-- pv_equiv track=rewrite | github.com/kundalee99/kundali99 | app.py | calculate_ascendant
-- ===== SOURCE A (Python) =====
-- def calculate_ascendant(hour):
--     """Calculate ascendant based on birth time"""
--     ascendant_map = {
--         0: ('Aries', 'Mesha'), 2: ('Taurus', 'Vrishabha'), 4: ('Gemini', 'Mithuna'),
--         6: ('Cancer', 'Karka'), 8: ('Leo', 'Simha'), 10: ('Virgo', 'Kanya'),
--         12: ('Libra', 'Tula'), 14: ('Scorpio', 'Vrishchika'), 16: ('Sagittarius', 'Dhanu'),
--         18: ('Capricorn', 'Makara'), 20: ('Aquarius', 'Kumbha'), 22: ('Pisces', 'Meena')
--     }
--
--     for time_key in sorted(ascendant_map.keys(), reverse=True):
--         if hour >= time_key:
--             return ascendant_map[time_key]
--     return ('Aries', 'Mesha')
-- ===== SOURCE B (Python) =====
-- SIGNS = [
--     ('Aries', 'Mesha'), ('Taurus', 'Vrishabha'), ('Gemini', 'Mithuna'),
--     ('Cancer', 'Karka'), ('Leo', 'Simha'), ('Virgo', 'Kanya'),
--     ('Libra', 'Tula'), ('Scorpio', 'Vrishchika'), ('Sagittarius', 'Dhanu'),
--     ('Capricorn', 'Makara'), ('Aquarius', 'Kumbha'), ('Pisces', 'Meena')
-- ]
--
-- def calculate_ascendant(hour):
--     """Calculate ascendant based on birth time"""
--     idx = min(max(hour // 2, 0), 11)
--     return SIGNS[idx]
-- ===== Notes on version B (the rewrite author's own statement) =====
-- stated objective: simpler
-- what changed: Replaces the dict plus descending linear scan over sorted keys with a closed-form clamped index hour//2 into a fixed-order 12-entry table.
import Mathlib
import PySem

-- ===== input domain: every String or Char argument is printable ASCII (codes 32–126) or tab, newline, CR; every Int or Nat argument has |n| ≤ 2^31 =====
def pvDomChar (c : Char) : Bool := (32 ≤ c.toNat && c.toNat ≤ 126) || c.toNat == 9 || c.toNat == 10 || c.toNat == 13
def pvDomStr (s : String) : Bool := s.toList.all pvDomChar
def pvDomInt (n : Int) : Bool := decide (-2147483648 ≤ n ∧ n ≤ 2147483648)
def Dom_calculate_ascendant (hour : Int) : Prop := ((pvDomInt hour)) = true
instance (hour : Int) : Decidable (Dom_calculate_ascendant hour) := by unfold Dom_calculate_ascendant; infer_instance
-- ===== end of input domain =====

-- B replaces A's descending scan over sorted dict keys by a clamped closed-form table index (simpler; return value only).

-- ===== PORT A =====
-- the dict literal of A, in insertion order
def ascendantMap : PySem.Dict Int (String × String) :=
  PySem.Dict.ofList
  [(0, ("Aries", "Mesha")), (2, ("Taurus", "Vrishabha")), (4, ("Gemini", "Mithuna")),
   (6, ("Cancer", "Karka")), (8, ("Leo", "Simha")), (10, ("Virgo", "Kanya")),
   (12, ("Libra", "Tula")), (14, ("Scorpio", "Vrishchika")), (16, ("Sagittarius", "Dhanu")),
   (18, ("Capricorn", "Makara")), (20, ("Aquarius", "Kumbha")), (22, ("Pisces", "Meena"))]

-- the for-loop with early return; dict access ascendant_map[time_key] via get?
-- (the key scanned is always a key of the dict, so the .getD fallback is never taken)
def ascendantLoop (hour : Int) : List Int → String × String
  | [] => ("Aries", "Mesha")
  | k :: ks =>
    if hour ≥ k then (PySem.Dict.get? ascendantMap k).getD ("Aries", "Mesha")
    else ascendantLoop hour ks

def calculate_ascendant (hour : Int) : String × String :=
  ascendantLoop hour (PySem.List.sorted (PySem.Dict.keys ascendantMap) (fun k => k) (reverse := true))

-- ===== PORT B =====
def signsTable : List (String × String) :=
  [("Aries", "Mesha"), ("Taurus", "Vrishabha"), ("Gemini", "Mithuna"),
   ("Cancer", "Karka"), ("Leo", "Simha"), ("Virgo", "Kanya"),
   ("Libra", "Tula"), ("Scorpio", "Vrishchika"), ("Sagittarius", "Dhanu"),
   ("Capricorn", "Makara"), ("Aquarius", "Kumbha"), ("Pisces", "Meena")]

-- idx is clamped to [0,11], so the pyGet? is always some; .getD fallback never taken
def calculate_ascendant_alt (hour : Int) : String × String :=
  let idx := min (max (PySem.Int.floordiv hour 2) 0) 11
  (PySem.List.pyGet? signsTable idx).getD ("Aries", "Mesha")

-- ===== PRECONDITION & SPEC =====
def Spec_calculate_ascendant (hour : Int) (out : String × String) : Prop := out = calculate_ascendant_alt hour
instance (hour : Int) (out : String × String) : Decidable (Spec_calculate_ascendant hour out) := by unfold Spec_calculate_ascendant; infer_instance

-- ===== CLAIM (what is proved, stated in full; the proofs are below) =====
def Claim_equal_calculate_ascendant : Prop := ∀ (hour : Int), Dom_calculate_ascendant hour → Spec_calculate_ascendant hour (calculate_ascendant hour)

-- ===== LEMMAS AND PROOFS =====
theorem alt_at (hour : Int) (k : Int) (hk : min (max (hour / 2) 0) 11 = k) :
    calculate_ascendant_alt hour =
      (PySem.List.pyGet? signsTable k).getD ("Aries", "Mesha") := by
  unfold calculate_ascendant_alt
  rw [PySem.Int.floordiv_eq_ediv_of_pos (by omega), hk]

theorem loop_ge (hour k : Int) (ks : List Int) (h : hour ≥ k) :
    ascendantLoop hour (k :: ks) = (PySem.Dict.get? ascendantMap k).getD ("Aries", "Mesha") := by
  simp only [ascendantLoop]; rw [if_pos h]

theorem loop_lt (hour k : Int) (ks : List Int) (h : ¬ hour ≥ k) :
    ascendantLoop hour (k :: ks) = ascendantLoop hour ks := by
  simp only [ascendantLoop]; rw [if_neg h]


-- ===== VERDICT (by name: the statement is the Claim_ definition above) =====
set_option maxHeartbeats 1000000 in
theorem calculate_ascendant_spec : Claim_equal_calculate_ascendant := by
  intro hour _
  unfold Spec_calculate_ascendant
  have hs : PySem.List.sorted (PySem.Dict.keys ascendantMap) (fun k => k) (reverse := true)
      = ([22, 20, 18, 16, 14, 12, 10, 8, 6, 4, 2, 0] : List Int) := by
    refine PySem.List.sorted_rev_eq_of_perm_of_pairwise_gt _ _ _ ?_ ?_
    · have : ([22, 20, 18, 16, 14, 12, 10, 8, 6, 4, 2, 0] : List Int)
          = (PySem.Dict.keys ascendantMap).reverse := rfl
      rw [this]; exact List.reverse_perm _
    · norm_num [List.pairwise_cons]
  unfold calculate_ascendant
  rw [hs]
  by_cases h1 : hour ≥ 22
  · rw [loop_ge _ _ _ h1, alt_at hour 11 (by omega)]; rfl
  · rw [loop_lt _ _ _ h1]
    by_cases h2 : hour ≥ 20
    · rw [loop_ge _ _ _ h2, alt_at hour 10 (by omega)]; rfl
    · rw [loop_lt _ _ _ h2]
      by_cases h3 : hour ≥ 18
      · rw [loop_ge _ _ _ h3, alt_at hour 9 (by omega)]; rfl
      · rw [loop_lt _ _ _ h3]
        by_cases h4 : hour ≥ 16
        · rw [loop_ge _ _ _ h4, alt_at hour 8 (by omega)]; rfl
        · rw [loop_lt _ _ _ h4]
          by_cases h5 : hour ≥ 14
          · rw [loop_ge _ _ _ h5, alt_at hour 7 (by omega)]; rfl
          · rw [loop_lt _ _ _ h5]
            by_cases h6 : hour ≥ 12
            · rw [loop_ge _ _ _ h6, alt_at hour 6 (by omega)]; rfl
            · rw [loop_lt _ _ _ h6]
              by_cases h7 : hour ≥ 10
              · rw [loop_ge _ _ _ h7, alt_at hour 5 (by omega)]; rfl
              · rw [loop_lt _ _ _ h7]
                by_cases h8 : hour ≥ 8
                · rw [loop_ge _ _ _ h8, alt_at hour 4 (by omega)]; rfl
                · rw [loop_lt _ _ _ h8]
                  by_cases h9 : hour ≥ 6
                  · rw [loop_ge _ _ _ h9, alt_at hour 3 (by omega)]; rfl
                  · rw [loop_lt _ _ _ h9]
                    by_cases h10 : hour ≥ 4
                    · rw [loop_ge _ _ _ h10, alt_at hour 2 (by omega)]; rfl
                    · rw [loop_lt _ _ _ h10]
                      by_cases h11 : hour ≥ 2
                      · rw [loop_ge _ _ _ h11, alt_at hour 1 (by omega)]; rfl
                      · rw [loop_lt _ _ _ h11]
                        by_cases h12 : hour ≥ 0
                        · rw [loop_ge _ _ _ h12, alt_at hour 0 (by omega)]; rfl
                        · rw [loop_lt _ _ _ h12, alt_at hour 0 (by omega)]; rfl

==

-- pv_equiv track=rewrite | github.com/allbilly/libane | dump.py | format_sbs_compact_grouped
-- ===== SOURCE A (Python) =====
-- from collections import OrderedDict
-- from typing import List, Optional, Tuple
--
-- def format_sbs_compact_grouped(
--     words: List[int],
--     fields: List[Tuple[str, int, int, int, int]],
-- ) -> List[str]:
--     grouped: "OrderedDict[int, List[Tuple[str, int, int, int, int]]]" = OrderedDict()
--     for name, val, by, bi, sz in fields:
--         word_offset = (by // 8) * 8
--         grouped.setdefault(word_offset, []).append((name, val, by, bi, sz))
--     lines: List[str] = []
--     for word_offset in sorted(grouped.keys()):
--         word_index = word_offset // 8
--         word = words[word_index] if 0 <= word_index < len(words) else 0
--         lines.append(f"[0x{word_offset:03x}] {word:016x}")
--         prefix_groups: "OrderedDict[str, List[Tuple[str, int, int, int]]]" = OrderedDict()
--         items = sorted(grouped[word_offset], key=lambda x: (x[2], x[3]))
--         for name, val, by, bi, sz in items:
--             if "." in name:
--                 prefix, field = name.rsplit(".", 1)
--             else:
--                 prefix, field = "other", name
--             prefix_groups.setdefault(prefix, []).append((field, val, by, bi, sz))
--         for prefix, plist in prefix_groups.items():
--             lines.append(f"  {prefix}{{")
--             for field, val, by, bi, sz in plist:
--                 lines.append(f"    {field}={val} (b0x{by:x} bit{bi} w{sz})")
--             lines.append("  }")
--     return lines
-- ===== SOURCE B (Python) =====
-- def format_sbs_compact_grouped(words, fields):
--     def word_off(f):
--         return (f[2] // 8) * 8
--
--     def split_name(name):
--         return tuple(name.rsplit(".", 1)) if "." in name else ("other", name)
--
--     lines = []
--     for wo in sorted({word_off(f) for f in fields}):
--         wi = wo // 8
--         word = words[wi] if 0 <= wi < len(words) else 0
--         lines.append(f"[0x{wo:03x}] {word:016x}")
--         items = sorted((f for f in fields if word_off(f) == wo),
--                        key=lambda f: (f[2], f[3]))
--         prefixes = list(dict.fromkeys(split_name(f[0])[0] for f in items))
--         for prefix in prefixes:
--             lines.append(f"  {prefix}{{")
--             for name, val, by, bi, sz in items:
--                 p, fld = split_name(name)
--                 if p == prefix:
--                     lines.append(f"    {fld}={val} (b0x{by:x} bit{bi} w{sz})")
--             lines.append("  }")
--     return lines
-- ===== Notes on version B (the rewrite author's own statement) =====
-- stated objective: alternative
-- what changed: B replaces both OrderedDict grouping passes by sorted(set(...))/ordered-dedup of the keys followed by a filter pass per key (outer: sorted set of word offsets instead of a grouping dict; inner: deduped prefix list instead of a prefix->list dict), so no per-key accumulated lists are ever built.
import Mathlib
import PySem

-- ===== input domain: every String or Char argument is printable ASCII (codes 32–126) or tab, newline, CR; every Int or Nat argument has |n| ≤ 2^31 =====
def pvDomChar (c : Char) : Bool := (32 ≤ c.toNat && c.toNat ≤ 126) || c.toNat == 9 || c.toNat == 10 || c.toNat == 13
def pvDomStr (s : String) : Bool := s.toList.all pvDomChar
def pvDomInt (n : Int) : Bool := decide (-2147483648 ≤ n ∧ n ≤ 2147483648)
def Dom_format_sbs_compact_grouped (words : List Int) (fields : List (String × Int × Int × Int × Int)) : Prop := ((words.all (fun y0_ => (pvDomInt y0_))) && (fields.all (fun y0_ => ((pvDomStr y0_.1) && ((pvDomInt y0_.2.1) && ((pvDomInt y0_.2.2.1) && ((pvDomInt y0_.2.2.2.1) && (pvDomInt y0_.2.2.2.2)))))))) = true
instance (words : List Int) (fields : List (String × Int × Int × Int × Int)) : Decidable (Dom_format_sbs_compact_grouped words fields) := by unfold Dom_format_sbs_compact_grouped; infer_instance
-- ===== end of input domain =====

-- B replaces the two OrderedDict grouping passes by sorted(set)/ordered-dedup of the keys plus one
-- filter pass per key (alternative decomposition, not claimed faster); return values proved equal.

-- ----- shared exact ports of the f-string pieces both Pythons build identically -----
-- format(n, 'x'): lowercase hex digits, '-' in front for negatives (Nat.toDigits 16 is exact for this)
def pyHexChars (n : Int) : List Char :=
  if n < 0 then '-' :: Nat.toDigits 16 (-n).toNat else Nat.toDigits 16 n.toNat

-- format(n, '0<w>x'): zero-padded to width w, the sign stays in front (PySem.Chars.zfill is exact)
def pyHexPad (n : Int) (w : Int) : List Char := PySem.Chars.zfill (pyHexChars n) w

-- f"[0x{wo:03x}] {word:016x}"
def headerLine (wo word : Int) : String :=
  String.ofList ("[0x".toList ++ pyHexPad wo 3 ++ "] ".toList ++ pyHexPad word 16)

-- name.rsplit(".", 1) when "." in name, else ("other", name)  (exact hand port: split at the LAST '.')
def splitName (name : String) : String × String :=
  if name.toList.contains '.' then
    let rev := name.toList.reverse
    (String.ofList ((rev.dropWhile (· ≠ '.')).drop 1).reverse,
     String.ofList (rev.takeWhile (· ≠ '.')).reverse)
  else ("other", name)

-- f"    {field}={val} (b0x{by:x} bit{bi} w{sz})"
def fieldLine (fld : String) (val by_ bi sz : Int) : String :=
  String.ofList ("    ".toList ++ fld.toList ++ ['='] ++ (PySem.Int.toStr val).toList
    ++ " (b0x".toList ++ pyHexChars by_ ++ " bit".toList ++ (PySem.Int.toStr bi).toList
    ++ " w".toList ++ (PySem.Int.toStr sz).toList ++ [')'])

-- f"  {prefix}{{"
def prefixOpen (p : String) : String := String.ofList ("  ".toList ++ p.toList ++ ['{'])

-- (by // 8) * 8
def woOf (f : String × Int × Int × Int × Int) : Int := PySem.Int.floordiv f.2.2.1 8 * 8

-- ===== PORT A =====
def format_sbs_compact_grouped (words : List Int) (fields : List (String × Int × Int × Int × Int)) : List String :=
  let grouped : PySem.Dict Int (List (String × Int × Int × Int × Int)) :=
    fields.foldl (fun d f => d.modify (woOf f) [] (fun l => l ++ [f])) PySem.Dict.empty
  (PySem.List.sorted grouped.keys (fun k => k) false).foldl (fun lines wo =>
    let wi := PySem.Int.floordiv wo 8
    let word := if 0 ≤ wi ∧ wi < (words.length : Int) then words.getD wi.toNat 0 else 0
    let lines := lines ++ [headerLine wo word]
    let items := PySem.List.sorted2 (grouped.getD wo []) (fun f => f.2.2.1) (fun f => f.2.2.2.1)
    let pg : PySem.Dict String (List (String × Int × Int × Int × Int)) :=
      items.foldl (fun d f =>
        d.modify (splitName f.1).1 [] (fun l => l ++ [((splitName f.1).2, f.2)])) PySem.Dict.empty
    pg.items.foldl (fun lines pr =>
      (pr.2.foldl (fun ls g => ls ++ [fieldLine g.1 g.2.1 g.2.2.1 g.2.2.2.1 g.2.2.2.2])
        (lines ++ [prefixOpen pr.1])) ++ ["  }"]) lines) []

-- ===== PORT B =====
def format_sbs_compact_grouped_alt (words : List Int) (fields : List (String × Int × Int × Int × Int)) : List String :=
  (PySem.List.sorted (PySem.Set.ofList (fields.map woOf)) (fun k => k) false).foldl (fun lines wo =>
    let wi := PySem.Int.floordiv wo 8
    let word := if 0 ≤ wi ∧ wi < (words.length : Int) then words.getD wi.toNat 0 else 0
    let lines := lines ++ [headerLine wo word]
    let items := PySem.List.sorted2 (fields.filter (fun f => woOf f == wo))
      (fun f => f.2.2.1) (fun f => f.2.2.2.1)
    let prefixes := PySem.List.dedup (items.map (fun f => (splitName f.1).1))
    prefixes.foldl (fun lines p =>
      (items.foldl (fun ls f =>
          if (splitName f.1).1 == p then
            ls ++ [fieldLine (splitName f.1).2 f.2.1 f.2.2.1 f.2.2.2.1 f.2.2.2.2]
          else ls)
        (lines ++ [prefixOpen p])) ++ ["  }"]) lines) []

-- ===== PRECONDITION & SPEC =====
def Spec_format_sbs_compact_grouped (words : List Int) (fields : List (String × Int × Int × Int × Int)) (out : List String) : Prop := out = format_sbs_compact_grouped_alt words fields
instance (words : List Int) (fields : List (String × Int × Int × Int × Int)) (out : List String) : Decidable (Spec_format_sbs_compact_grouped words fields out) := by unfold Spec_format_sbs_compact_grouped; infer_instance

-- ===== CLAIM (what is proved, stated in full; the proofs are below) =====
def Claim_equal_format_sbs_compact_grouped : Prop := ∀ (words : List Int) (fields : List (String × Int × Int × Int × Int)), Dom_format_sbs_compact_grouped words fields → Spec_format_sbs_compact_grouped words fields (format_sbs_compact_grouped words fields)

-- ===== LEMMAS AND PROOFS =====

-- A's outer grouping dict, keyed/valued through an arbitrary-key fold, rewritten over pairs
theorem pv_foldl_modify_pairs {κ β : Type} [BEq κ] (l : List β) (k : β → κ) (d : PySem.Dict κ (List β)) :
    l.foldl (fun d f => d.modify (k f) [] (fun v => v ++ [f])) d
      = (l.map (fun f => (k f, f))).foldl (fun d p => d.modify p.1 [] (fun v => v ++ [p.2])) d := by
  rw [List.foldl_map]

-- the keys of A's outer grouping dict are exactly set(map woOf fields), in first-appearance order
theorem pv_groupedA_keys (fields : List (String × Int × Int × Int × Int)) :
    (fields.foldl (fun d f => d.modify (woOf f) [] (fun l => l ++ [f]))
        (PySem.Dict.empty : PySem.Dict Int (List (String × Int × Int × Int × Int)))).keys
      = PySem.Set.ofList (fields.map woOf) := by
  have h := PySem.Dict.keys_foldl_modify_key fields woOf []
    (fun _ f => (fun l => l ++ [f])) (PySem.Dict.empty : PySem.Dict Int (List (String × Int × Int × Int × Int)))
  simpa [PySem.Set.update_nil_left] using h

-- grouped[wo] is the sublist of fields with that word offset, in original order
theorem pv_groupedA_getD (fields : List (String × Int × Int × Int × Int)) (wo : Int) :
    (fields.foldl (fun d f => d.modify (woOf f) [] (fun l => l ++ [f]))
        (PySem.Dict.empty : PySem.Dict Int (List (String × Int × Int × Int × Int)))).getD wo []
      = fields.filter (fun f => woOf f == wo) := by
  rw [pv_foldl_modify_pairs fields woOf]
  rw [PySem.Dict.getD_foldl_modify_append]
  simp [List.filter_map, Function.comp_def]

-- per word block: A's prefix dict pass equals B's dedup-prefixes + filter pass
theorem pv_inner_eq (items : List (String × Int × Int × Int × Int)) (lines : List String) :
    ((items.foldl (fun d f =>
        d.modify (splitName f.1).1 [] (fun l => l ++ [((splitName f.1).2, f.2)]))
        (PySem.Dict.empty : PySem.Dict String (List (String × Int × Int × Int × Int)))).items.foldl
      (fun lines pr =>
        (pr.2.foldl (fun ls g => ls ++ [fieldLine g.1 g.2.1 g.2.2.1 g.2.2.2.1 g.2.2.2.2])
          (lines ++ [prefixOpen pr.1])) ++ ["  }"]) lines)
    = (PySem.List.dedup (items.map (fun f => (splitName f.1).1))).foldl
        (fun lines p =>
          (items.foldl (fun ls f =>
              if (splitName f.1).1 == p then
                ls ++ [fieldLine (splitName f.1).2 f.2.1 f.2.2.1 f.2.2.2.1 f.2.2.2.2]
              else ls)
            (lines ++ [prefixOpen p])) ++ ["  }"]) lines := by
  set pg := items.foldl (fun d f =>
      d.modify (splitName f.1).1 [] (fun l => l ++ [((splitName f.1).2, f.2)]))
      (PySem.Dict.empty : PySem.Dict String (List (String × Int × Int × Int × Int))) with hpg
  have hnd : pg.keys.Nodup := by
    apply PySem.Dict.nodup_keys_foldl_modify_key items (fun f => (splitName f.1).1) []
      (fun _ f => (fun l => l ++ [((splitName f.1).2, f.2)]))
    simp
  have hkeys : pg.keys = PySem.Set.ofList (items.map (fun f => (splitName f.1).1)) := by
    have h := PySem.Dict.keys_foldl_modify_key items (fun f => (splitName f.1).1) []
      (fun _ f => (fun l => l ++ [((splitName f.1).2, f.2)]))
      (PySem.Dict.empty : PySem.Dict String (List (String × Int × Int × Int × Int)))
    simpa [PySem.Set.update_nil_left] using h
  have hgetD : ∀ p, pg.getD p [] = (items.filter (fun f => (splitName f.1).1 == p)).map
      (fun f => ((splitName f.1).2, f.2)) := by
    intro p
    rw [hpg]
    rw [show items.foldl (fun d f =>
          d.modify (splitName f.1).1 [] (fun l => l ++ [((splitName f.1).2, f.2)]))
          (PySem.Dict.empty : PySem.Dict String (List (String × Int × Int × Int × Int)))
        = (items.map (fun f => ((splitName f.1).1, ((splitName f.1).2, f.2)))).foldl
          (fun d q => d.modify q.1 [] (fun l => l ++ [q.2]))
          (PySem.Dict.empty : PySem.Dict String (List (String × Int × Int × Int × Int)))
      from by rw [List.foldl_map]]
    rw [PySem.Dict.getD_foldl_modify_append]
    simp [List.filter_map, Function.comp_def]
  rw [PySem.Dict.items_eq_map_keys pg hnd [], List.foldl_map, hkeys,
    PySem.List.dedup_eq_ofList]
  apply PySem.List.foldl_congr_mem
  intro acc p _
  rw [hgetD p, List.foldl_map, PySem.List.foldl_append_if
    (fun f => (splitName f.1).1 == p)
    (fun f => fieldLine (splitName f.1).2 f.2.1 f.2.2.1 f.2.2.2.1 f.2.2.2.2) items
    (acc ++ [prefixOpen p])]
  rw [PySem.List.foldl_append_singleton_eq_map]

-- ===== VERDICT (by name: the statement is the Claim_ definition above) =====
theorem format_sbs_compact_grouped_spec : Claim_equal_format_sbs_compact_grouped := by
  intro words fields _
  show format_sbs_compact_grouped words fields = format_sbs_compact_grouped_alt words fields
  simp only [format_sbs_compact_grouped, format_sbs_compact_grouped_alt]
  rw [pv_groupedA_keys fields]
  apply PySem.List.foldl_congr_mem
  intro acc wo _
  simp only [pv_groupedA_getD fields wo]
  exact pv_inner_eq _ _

* _TASK OBJECTIVE_:
Would you output, from the records above, exactly the run of lines that starts at the line containing "('Aquarius', 'Kumbha'), ('Pisces', 'Meena')" and ends at the line containing "-- stated objective: simpler", and only that run?

* _WRITTEN RESPONSE_:
--     ('Capricorn', 'Makara'), ('Aquarius', 'Kumbha'), ('Pisces', 'Meena')
-- ]
--
-- def calculate_ascendant(hour):
--     """Calculate ascendant based on birth time"""
--     idx = min(max(hour // 2, 0), 11)
--     return SIGNS[idx]
-- ===== Notes on version B (the rewrite author's own statement) =====
-- stated objective: simpler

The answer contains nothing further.